Больше они к этой теме не возвращались.
В Германии он с особым любопытством вглядывался в немецкие лица и с ужасом обнаруживал черты сходства. Вот, оказывается, кому он обязан своей выправкой, трудолюбием, логикой, аккуратностью, идеализмом. Он был благодарен матери, что она не унесла с собой в могилу эту тайну, которая помогла ему познать самого себя и научиться собой управлять.
Он не доверил эту тайну даже дневнику и впервые в жизни открылся Варьке. Я думаю, что открылся он вполне сознательно. Он сжигал мосты, еще связующие его с другим миром. Он не хотел туда возвращаться.
К психиатру его было на аркане не затащить, он их пуще всего боялся.
— Это не врачи. Эта нечисть вся оттуда. — И он большим пальцем указывал себе за плечо, намекая на КГБ.
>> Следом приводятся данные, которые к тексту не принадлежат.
-- pv_equiv track=rewrite | github.com/carlosfreires/carlosfreires | scripts/generate_apis_cat.py | escape_svg
-- ===== SOURCE A (Python) =====
-- def escape_svg(text, max_length=100):
--     """Escapa caracteres especiais para SVG"""
--     if not text:
--         return ""
--     replacements = {
--         '&': '&amp;',
--         '<': '&lt;',
--         '>': '&gt;',
--         '"': '&quot;',
--         "'": '&apos;'
--     }
--     for char, replacement in replacements.items():
--         text = text.replace(char, replacement)
--
--     if len(text) > max_length:
--         return text[:max_length] + "..."
--     return text
-- ===== SOURCE B (Python) =====
-- def escape_svg(text, max_length=100):
--     """Escapa caracteres especiais para SVG"""
--     if not text:
--         return ""
--     replacements = {
--         '&': '&amp;',
--         '<': '&lt;',
--         '>': '&gt;',
--         '"': '&quot;',
--         "'": '&apos;'
--     }
--     escaped = ''.join(replacements.get(c, c) for c in text)
--     if len(escaped) > max_length:
--         return escaped[:max_length] + "..."
--     return escaped
-- ===== Notes on version B (the rewrite author's own statement) =====
-- stated objective: alternative
-- what changed: B escapes in a single left-to-right pass over the characters using replacements.get(c, c) joined once, instead of A's five sequential whole-string str.replace passes (one per rule); the empty guard and truncation are unchanged.
import Mathlib
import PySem

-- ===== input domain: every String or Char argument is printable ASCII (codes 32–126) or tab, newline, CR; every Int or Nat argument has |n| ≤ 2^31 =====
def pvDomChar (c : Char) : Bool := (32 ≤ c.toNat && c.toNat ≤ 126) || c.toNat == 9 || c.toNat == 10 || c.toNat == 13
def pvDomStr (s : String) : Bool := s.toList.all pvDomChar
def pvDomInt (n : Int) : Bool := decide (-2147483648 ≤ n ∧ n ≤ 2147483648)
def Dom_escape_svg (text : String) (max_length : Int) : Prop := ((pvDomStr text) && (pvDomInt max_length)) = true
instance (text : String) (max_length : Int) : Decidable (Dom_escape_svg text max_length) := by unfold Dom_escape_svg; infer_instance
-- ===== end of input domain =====

-- B escapes in ONE left-to-right pass over the characters (dict lookup per char) instead of
-- A's five whole-string replace passes, then truncates identically; same return value everywhere.

-- ===== PORT A =====
def escape_svg (text : String) (max_length : Int) : String :=
  if text.toList = [] then ""
  else
    let t1 := PySem.Chars.replace text.toList ['&'] "&amp;".toList
    let t2 := PySem.Chars.replace t1 ['<'] "&lt;".toList
    let t3 := PySem.Chars.replace t2 ['>'] "&gt;".toList
    let t4 := PySem.Chars.replace t3 ['"'] "&quot;".toList
    let t5 := PySem.Chars.replace t4 ['\''] "&apos;".toList
    if (t5.length : Int) > max_length then
      String.ofList (PySem.Chars.slice t5 none (some max_length) ++ "...".toList)
    else String.ofList t5

-- ===== PORT B =====
def pvReplB : PySem.Dict Char (List Char) :=
  (((((PySem.Dict.empty).insert '&' "&amp;".toList).insert '<' "&lt;".toList).insert
      '>' "&gt;".toList).insert '"' "&quot;".toList).insert '\'' "&apos;".toList

def escape_svg_alt (text : String) (max_length : Int) : String :=
  if text.toList = [] then ""
  else
    let escaped := PySem.Chars.join [] (text.toList.map (fun c => pvReplB.getD c [c]))
    if (escaped.length : Int) > max_length then
      String.ofList (PySem.Chars.slice escaped none (some max_length) ++ "...".toList)
    else String.ofList escaped

-- ===== PRECONDITION & SPEC =====
def Spec_escape_svg (text : String) (max_length : Int) (out : String) : Prop := out = escape_svg_alt text max_length
instance (text : String) (max_length : Int) (out : String) : Decidable (Spec_escape_svg text max_length out) := by unfold Spec_escape_svg; infer_instance

-- ===== CLAIM (what is proved, stated in full; the proofs are below) =====
def Claim_equal_escape_svg : Prop := ∀ (text : String) (max_length : Int), Dom_escape_svg text max_length → Spec_escape_svg text max_length (escape_svg text max_length)

-- ===== LEMMAS AND PROOFS =====

-- per-character escape, the common denotation of both escape phases (proof-side only)
def pvEsc (c : Char) : List Char :=
  if c = '&' then "&amp;".toList
  else if c = '<' then "&lt;".toList
  else if c = '>' then "&gt;".toList
  else if c = '"' then "&quot;".toList
  else if c = '\'' then "&apos;".toList
  else [c]

lemma replace_go_single (c0 : Char) (rep : List Char) :
    ∀ (fuel : Nat) (cs acc : List Char), cs.length ≤ fuel →
      PySem.Chars.replace.go [c0] rep fuel cs acc
        = acc.reverse ++ cs.flatMap (fun c => if c = c0 then rep else [c]) := by
  intro fuel
  induction fuel with
  | zero =>
    intro cs acc h
    have : cs = [] := List.length_eq_zero_iff.mp (Nat.le_zero.mp h)
    subst this; simp [PySem.Chars.replace.go]
  | succ n ih =>
    intro cs acc h
    cases cs with
    | nil => simp [PySem.Chars.replace.go]
    | cons c t =>
      simp only [PySem.Chars.replace.go]
      by_cases hc : c = c0
      · subst hc
        rw [if_pos (by simp [List.isPrefixOf])]
        rw [ih _ _ (by simpa using Nat.le_of_succ_le_succ h)]
        simp
      · rw [if_neg (by simp [List.isPrefixOf]; exact fun h => hc h.symm)]
        rw [ih _ _ (by simpa using Nat.le_of_succ_le_succ h)]
        simp [hc]

lemma replace_single (cs : List Char) (c0 : Char) (rep : List Char) :
    PySem.Chars.replace cs [c0] rep = cs.flatMap (fun c => if c = c0 then rep else [c]) := by
  simp only [PySem.Chars.replace, List.isEmpty_cons, Bool.false_eq_true, if_false]
  simpa using replace_go_single c0 rep cs.length cs [] le_rfl

lemma join_nil_flatten (l : List (List Char)) : PySem.Chars.join [] l = l.flatten := by
  induction l with
  | nil => rfl
  | cons a t ih =>
    cases t with
    | nil => simp [PySem.Chars.join_singleton]
    | cons b r => simp [PySem.Chars.join_cons_cons] at ih ⊢; simp [ih]

lemma getD_pvReplB (c : Char) : pvReplB.getD c [c] = pvEsc c := by
  by_cases h1 : c = '&'; · subst h1; decide
  by_cases h2 : c = '<'; · subst h2; decide
  by_cases h3 : c = '>'; · subst h3; decide
  by_cases h4 : c = '"'; · subst h4; decide
  by_cases h5 : c = '\''; · subst h5; decide
  simp [pvReplB, PySem.Dict.getD, PySem.Dict.get?, PySem.Dict.insert, PySem.Dict.empty,
        pvEsc, h1, h2, h3, h4, h5, Ne.symm h1, Ne.symm h2, Ne.symm h3, Ne.symm h4, Ne.symm h5]

lemma chain_eq_flatMap (cs : List Char) :
    PySem.Chars.replace
      (PySem.Chars.replace
        (PySem.Chars.replace
          (PySem.Chars.replace
            (PySem.Chars.replace cs ['&'] "&amp;".toList)
            ['<'] "&lt;".toList)
          ['>'] "&gt;".toList)
        ['"'] "&quot;".toList)
      ['\''] "&apos;".toList
      = cs.flatMap pvEsc := by
  simp only [replace_single, List.flatMap_assoc]
  apply List.flatMap_congr
  intro c _
  by_cases h1 : c = '&'; · subst h1; decide
  by_cases h2 : c = '<'; · subst h2; decide
  by_cases h3 : c = '>'; · subst h3; decide
  by_cases h4 : c = '"'; · subst h4; decide
  by_cases h5 : c = '\''; · subst h5; decide
  simp [pvEsc, h1, h2, h3, h4, h5]

-- ===== VERDICT (by name: the statement is the Claim_ definition above) =====
theorem escape_svg_spec : Claim_equal_escape_svg := by
  intro text max_length _
  unfold Spec_escape_svg escape_svg escape_svg_alt
  by_cases he : text.toList = []
  · simp [he]
  · simp only [he, if_false]
    rw [chain_eq_flatMap]
    have key : PySem.Chars.join [] (List.map (fun c => pvReplB.getD c [c]) text.toList)
        = List.flatMap pvEsc text.toList := by
      rw [join_nil_flatten, List.flatMap_def]
      simp [getD_pvReplB]
    rw [key]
Варька понимала, что он имеет в виду, и не настаивала. Но вот в церковь однажды заманила. Думала, может быть, ему исповедаться надо. Он в Бога не верил, но пошел. Долго они тогда с батюшкой толковали. Варька уже все кладбище вокруг осмотрела. Потом батюшка ее в сторону отвел.
— Ты, милая, к нему особо не приставай, — поучал он. — Душа у него болит. Он не сумасшедший, он душевнобольной. Разворочена у него душа, будто в нее снаряд угодил. Только время его раны залечит. Надейся и терпи. Он хороший человек. Когда-нибудь твои труды окупятся, — благословил он Варьку.
А Горя и вправду с тех пор плакать перестал. Вздыхал и грустил по-прежнему, но постепенно и осторожно стал открывать Варьке свою душу. Расскажет чепуху какую-нибудь и смотрит испуганно, будто государственную тайну выдал.
Она не смеялась, она уже поняла, что над ним смеяться нельзя. Он юмора никогда не понимал, не было в нем с рождения никакого чувства юмора.
— Его только лаской можно было взять — утешать, ободрять, а главное — верить всему, что бы он ни сказал, любой глупости. Стоило хотя бы раз усомниться — и он бросил бы меня навсегда. Хорошо, я это вовремя сообразила, — говорила Варька.
Целый месяц я внимательно слушала сбивчивый и путаный Варькин треп, но что-то не укладывалось в моем сознании.
— Но зачем все-таки ему понадобилось лезть на крышу ратуши и разбирать там реликтовую трубу? — спрашивала я.
— Зачем-зачем! — огрызалась Варька. — Ты лучше скажи, зачем это они вечно сажают картофель на болоте? Все равно он тут сгниет и никто его отсюда не вывезет.
Припорошенные снегом ряды ящиков тянутся до самого горизонта. Никто не собирается их вывозить — техники нет, да она бы сюда все равно не добралась.
— Ну как тут можно отличить клубни от камней и глины? — Варька, хлюпая носом и матерясь, с остервенением запихивает в ящик подряд все, что только попадает ей под руку. — Это они назло нам так сажают — чтобы никто собрать не мог. Здесь все делается назло. — Варька оступается и чуть ли не по пояс проваливается в топкое месиво борозды. Пытаясь вытащить ноги, она опускается на четвереньки и тут же уходит в болото по шею. Она бьется в конвульсиях и вопит, как припадочная. И все воронье, которое нас постоянно сопровождает, с криком и шумом устремляется в серое небо и долго кружит над нами, как над полем боя.